» **Problem**
Exactly reproduce the lines from the top of the entries below through the line containing "atual = numbers[i]", with both ends included.

» **Source records**
-- pv_equiv track=rewrite | github.com/mathensley/Algoritmos_Python | bruteforce/sequencia_numeros.py | sub_num
-- ===== SOURCE A (Python) =====
-- def sub_num(numbers):
--     n = len(numbers)
--     max_seq = 0
--     for i in range(n):
--         atual = numbers[i]
--         count = 1
--         for j in range(i+1, n):
--             if (numbers[i] < numbers[j]
--                 and atual < numbers[j]):
--                     atual = numbers[j]
--                     count += 1
--         if max_seq < count:
--             max_seq = count
--     return max_seq
-- ===== SOURCE B (Python) =====
-- def sub_num(numbers):
--     # O(n): scan right-to-left with a monotonic stack of (value, chain length).
--     best = 0
--     stack = []
--     for x in reversed(numbers):
--         while stack and stack[-1][0] <= x:
--             stack.pop()
--         g = 1 + (stack[-1][1] if stack else 0)
--         stack.append((x, g))
--         if g > best:
--             best = g
--     return best
-- ===== Notes on version B (the rewrite author's own statement) =====
-- stated objective: faster
-- what changed: replaced the quadratic per-start greedy rescans by a single right-to-left pass with a monotonic stack that stores each value together with its greedy-chain (next-greater) length
import Mathlib
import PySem

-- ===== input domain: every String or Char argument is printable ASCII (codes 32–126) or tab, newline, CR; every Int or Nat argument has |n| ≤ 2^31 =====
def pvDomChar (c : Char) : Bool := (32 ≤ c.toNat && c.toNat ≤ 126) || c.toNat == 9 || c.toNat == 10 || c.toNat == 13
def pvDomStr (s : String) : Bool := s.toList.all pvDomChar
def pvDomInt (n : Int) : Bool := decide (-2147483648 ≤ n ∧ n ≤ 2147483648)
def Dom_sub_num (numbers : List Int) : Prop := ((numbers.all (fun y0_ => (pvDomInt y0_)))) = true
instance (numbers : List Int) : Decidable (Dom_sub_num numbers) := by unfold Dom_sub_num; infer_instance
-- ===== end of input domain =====

-- B replaces A's quadratic per-start greedy rescans by one right-to-left monotonic-stack pass (objective: faster).

-- ===== PORT A =====
-- literal port of A: for each i, greedily rescan the tail; keep the best count
def sub_num (numbers : List Int) : Int :=
  let n : Int := numbers.length
  (PySem.List.pyRange 0 n 1).foldl
    (fun max_seq i =>
      let atual := PySem.List.pyGetD numbers i 0
      let s :=
        (PySem.List.pyRange (i + 1) n 1).foldl
          (fun (s : Int × Int) j =>
            if PySem.List.pyGetD numbers i 0 < PySem.List.pyGetD numbers j 0 ∧
               s.1 < PySem.List.pyGetD numbers j 0 then
              (PySem.List.pyGetD numbers j 0, s.2 + 1)
            else s)
          (atual, 1)
      if max_seq < s.2 then s.2 else max_seq)
    0

-- ===== PORT B =====
-- the `while stack and stack[-1][0] <= x: stack.pop()` loop (stack top = list head)
def popLE (x : Int) : List (Int × Int) → List (Int × Int)
  | [] => []
  | p :: rest => if p.1 ≤ x then popLE x rest else p :: rest

def sub_num_alt (numbers : List Int) : Int :=
  (numbers.reverse.foldl
    (fun (st : List (Int × Int) × Int) x =>
      let stack := popLE x st.1
      let g : Int := 1 + (match stack with | [] => 0 | p :: _ => p.2)
      ((x, g) :: stack, if st.2 < g then g else st.2))
    ([], 0)).2

-- ===== PRECONDITION & SPEC =====
def Spec_sub_num (numbers : List Int) (out : Int) : Prop := out = sub_num_alt numbers
instance (numbers : List Int) (out : Int) : Decidable (Spec_sub_num numbers out) := by unfold Spec_sub_num; infer_instance

-- ===== CLAIM (what is proved, stated in full; the proofs are below) =====
def Claim_equal_sub_num : Prop := ∀ (numbers : List Int), Dom_sub_num numbers → Spec_sub_num numbers (sub_num numbers)

-- ===== LEMMAS AND PROOFS =====

-- the strict-records (greedy increasing) chain of a list
def chain : List Int → List Int
  | [] => []
  | x :: l => x :: chain (l.dropWhile (· ≤ x))
termination_by l => l.length
decreasing_by
  have := List.length_dropWhile_le (fun y => decide (y ≤ x)) l
  simp only [List.length_cons]; omega

-- number of greedy records of l strictly above threshold a (A's inner count minus 1)
def cAbove : Int → List Int → Int
  | _, [] => 0
  | a, y :: t => if a < y then 1 + cAbove y t else cAbove a t

-- annotate a chain with chain lengths from each point (B's stack contents)
def ann : List Int → List (Int × Int)
  | [] => []
  | c :: cs => (c, (cs.length : Int) + 1) :: ann cs

-- best chain length over suffixes, shortest suffix first (B's `best`)
def bestOf : List Int → Int
  | [] => 0
  | x :: l =>
      if bestOf l < ((chain (x :: l)).length : Int)
      then ((chain (x :: l)).length : Int) else bestOf l

-- A's outer loop, structurally
def bestAaux : Int → List Int → Int
  | m, [] => m
  | m, x :: l =>
      bestAaux (if m < 1 + cAbove x l then 1 + cAbove x l else m) l

theorem chain_nil : chain [] = [] := by rw [chain]

theorem chain_unfold (x : Int) (l : List Int) :
    chain (x :: l) = x :: chain (l.dropWhile (· ≤ x)) := by rw [chain]

theorem dropWhile_dropWhile_le {x y : Int} (h : y ≤ x) (t : List Int) :
    (t.dropWhile (· ≤ y)).dropWhile (· ≤ x) = t.dropWhile (· ≤ x) := by
  induction t with
  | nil => rfl
  | cons z t ih =>
    by_cases hz : z ≤ y
    · simp [hz, le_trans hz h, ih]
    · simp [List.dropWhile_cons, hz]

theorem chain_dropWhile : ∀ (l : List Int) (x : Int),
    chain (l.dropWhile (· ≤ x)) = (chain l).dropWhile (· ≤ x)
  | [], x => by simp [chain_nil]
  | y :: t, x => by
    by_cases hy : y ≤ x
    · rw [show (y :: t).dropWhile (· ≤ x) = t.dropWhile (· ≤ x) by simp [hy]]
      rw [chain_unfold y t]
      rw [show (y :: chain (t.dropWhile (· ≤ y))).dropWhile (· ≤ x)
            = (chain (t.dropWhile (· ≤ y))).dropWhile (· ≤ x) by simp [hy]]
      rw [← chain_dropWhile (t.dropWhile (· ≤ y)) x, dropWhile_dropWhile_le hy]
    · rw [show (y :: t).dropWhile (· ≤ x) = y :: t by simp [hy]]
      rw [chain_unfold y t]
      simp [hy]
termination_by l _ => l.length
decreasing_by
  have := List.length_dropWhile_le (fun z => decide (z ≤ y)) t
  simp only [List.length_cons]; omega

theorem chain_cons (x : Int) (l : List Int) :
    chain (x :: l) = x :: (chain l).dropWhile (· ≤ x) := by
  rw [chain_unfold x l, chain_dropWhile]

theorem cAbove_eq : ∀ (l : List Int) (x : Int),
    cAbove x l = ((chain (l.dropWhile (· ≤ x))).length : Int)
  | [], x => by simp [chain_nil, cAbove]
  | y :: t, x => by
    by_cases hy : x < y
    · have hny : ¬ y ≤ x := not_le.mpr hy
      rw [show (y :: t).dropWhile (· ≤ x) = y :: t by simp [hny]]
      rw [chain_unfold y t]
      rw [show cAbove x (y :: t) = 1 + cAbove y t by simp [cAbove, hy]]
      rw [cAbove_eq t y]
      simp only [List.length_cons]; push_cast; ring
    · have hle : y ≤ x := not_lt.mp hy
      rw [show (y :: t).dropWhile (· ≤ x) = t.dropWhile (· ≤ x) by simp [hle]]
      rw [show cAbove x (y :: t) = cAbove x t by simp [cAbove, hy]]
      exact cAbove_eq t x

theorem chain_length_cons (x : Int) (l : List Int) :
    ((chain (x :: l)).length : Int) = 1 + cAbove x l := by
  rw [cAbove_eq l x, chain_unfold x l]
  simp only [List.length_cons]; push_cast; ring

-- A's inner fold computes the greedy record count above the threshold
theorem innerA (l : List Int) : ∀ (x a c : Int), x ≤ a →
    (l.foldl (fun (s : Int × Int) y =>
        if x < y ∧ s.1 < y then (y, s.2 + 1) else s) (a, c)).2 = c + cAbove a l := by
  induction l with
  | nil => intro x a c _; simp [cAbove]
  | cons y t ih =>
    intro x a c hxa
    simp only [List.foldl_cons]
    by_cases hay : a < y
    · have hxy : x < y := lt_of_le_of_lt hxa hay
      rw [show (if x < y ∧ ((a, c) : Int × Int).1 < y
            then ((y : Int), ((a, c) : Int × Int).2 + 1) else (a, c)) = (y, c + 1)
          from if_pos (And.intro hxy hay)]
      rw [ih x y (c + 1) (le_of_lt hxy)]
      simp only [cAbove, if_pos hay]; ring
    · have hcond : ¬ (x < y ∧ ((a, c) : Int × Int).1 < y) := fun h => hay h.2
      rw [if_neg hcond, ih x a c hxa]
      simp only [cAbove, if_neg hay]

theorem bestOf_nonneg : ∀ (l : List Int), 0 ≤ bestOf l
  | [] => le_refl 0
  | x :: l => by
    have hb := bestOf_nonneg l
    have h0 : (0 : Int) ≤ ((chain (x :: l)).length : Int) := Int.natCast_nonneg _
    simp only [bestOf]; split_ifs <;> omega

theorem bestAaux_eq : ∀ (l : List Int) (m : Int), 0 ≤ m →
    bestAaux m l = if m < bestOf l then bestOf l else m
  | [], m, hm => by simp only [bestAaux, bestOf]; split_ifs <;> omega
  | x :: l, m, hm => by
    simp only [bestAaux, bestOf]
    have hc := chain_length_cons x l
    have hb := bestOf_nonneg l
    rw [bestAaux_eq l _ (by split_ifs with h <;> omega)]
    split_ifs <;> omega

-- A's outer loop over indices equals bestAaux on the dropped suffix
theorem outerA (numbers : List Int) : ∀ (k : Nat), k ≤ numbers.length → ∀ (m : Int),
    (PySem.List.pyRange (k : Int) (numbers.length : Int) 1).foldl
      (fun max_seq i =>
        if max_seq <
            ((PySem.List.pyRange (i + 1) (numbers.length : Int) 1).foldl
              (fun (s : Int × Int) j =>
                if PySem.List.pyGetD numbers i 0 < PySem.List.pyGetD numbers j 0 ∧
                   s.1 < PySem.List.pyGetD numbers j 0 then
                  (PySem.List.pyGetD numbers j 0, s.2 + 1)
                else s)
              (PySem.List.pyGetD numbers i 0, 1)).2 then
          ((PySem.List.pyRange (i + 1) (numbers.length : Int) 1).foldl
              (fun (s : Int × Int) j =>
                if PySem.List.pyGetD numbers i 0 < PySem.List.pyGetD numbers j 0 ∧
                   s.1 < PySem.List.pyGetD numbers j 0 then
                  (PySem.List.pyGetD numbers j 0, s.2 + 1)
                else s)
              (PySem.List.pyGetD numbers i 0, 1)).2
        else max_seq) m
    = bestAaux m (numbers.drop k)
  | k, hk, m => by
    rcases eq_or_lt_of_le hk with heq | hlt
    · rw [PySem.List.pyRange_one_eq_nil (by exact_mod_cast le_of_eq heq.symm)]
      rw [List.drop_of_length_le (le_of_eq heq.symm)]
      rfl
    · rw [PySem.List.pyRange_one_cons (by exact_mod_cast hlt)]
      rw [List.foldl_cons]
      have hget : PySem.List.pyGetD numbers (k : Int) 0 = numbers[k] := by
        rw [PySem.List.pyGetD_natCast]; exact List.getD_eq_getElem numbers 0 hlt
      have hinner :
          (PySem.List.pyRange ((k : Int) + 1) (numbers.length : Int) 1).foldl
            (fun (s : Int × Int) j =>
              if PySem.List.pyGetD numbers (k : Int) 0 < PySem.List.pyGetD numbers j 0 ∧
                 s.1 < PySem.List.pyGetD numbers j 0 then
                (PySem.List.pyGetD numbers j 0, s.2 + 1)
              else s)
            (PySem.List.pyGetD numbers (k : Int) 0, 1)
          = (numbers.drop (k + 1)).foldl
              (fun (s : Int × Int) y =>
                if numbers[k] < y ∧ s.1 < y then (y, s.2 + 1) else s)
              (numbers[k], 1) := by
        rw [hget]
        have h0 : (0 : Int) ≤ (k : Int) + 1 := by positivity
        have := PySem.List.foldl_pyRange_pyGetD (xs := numbers) (a := (k : Int) + 1)
          (d := 0) (f := fun (s : Int × Int) y =>
            if numbers[k] < y ∧ s.1 < y then (y, s.2 + 1) else s)
          (init := (numbers[k], 1)) h0
        rw [show ((k : Int) + 1).toNat = k + 1 by omega] at this
        exact this
      rw [hinner]
      rw [innerA (numbers.drop (k + 1)) numbers[k] numbers[k] 1 (le_refl _)]
      rw [show ((k : Int) + 1) = ((k + 1 : Nat) : Int) by push_cast; ring]
      rw [outerA numbers (k + 1) hlt]
      rw [List.drop_eq_getElem_cons hlt]
      rfl
  termination_by k _ _ => numbers.length - k

-- B's stack pop on an annotated chain
theorem popLE_ann : ∀ (cs : List Int) (x : Int),
    popLE x (ann cs) = ann (cs.dropWhile (· ≤ x))
  | [], x => rfl
  | c :: cs, x => by
    by_cases h : c ≤ x
    · simp [ann, popLE, h, popLE_ann cs x]
    · simp [ann, popLE, h]

-- B's loop invariant: stack = annotated chain of the processed suffix, best = bestOf
theorem invB : ∀ (l : List Int),
    l.reverse.foldl
      (fun (st : List (Int × Int) × Int) x =>
        let stack := popLE x st.1
        let g : Int := 1 + (match stack with | [] => 0 | p :: _ => p.2)
        ((x, g) :: stack, if st.2 < g then g else st.2))
      ([], 0)
    = (ann (chain l), bestOf l)
  | [] => by rw [chain_nil]; rfl
  | x :: l => by
    rw [List.reverse_cons, List.foldl_append, invB l]
    simp only [List.foldl_cons, List.foldl_nil]
    rw [popLE_ann (chain l) x]
    have htop : (1 : Int) + (match ann ((chain l).dropWhile (· ≤ x)) with
        | [] => 0 | p :: _ => p.2)
        = (((chain l).dropWhile (· ≤ x)).length : Int) + 1 := by
      cases h : (chain l).dropWhile (· ≤ x) with
      | nil => simp [ann]
      | cons c cs => simp [ann]; ring
    rw [htop]
    simp only [bestOf]
    rw [chain_cons x l]
    simp only [ann, List.length_cons]
    push_cast
    constructor

theorem sub_num_alt_eq (numbers : List Int) : sub_num_alt numbers = bestOf numbers := by
  unfold sub_num_alt
  rw [invB numbers]

theorem sub_num_eq (numbers : List Int) : sub_num numbers = bestOf numbers := by
  unfold sub_num
  dsimp only
  have h := outerA numbers 0 (Nat.zero_le _) 0
  rw [Nat.cast_zero] at h
  rw [h, List.drop_zero, bestAaux_eq numbers 0 (le_refl 0)]
  have := bestOf_nonneg numbers
  split_ifs <;> omega

-- ===== VERDICT (by name: the statement is the Claim_ definition above) =====
theorem sub_num_spec : Claim_equal_sub_num := by
  intro numbers _
  show sub_num numbers = sub_num_alt numbers
  rw [sub_num_eq, sub_num_alt_eq]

» **Exercise response**
-- pv_equiv track=rewrite | github.com/mathensley/Algoritmos_Python | bruteforce/sequencia_numeros.py | sub_num
-- ===== SOURCE A (Python) =====
-- def sub_num(numbers):
--     n = len(numbers)
--     max_seq = 0
--     for i in range(n):
--         atual = numbers[i]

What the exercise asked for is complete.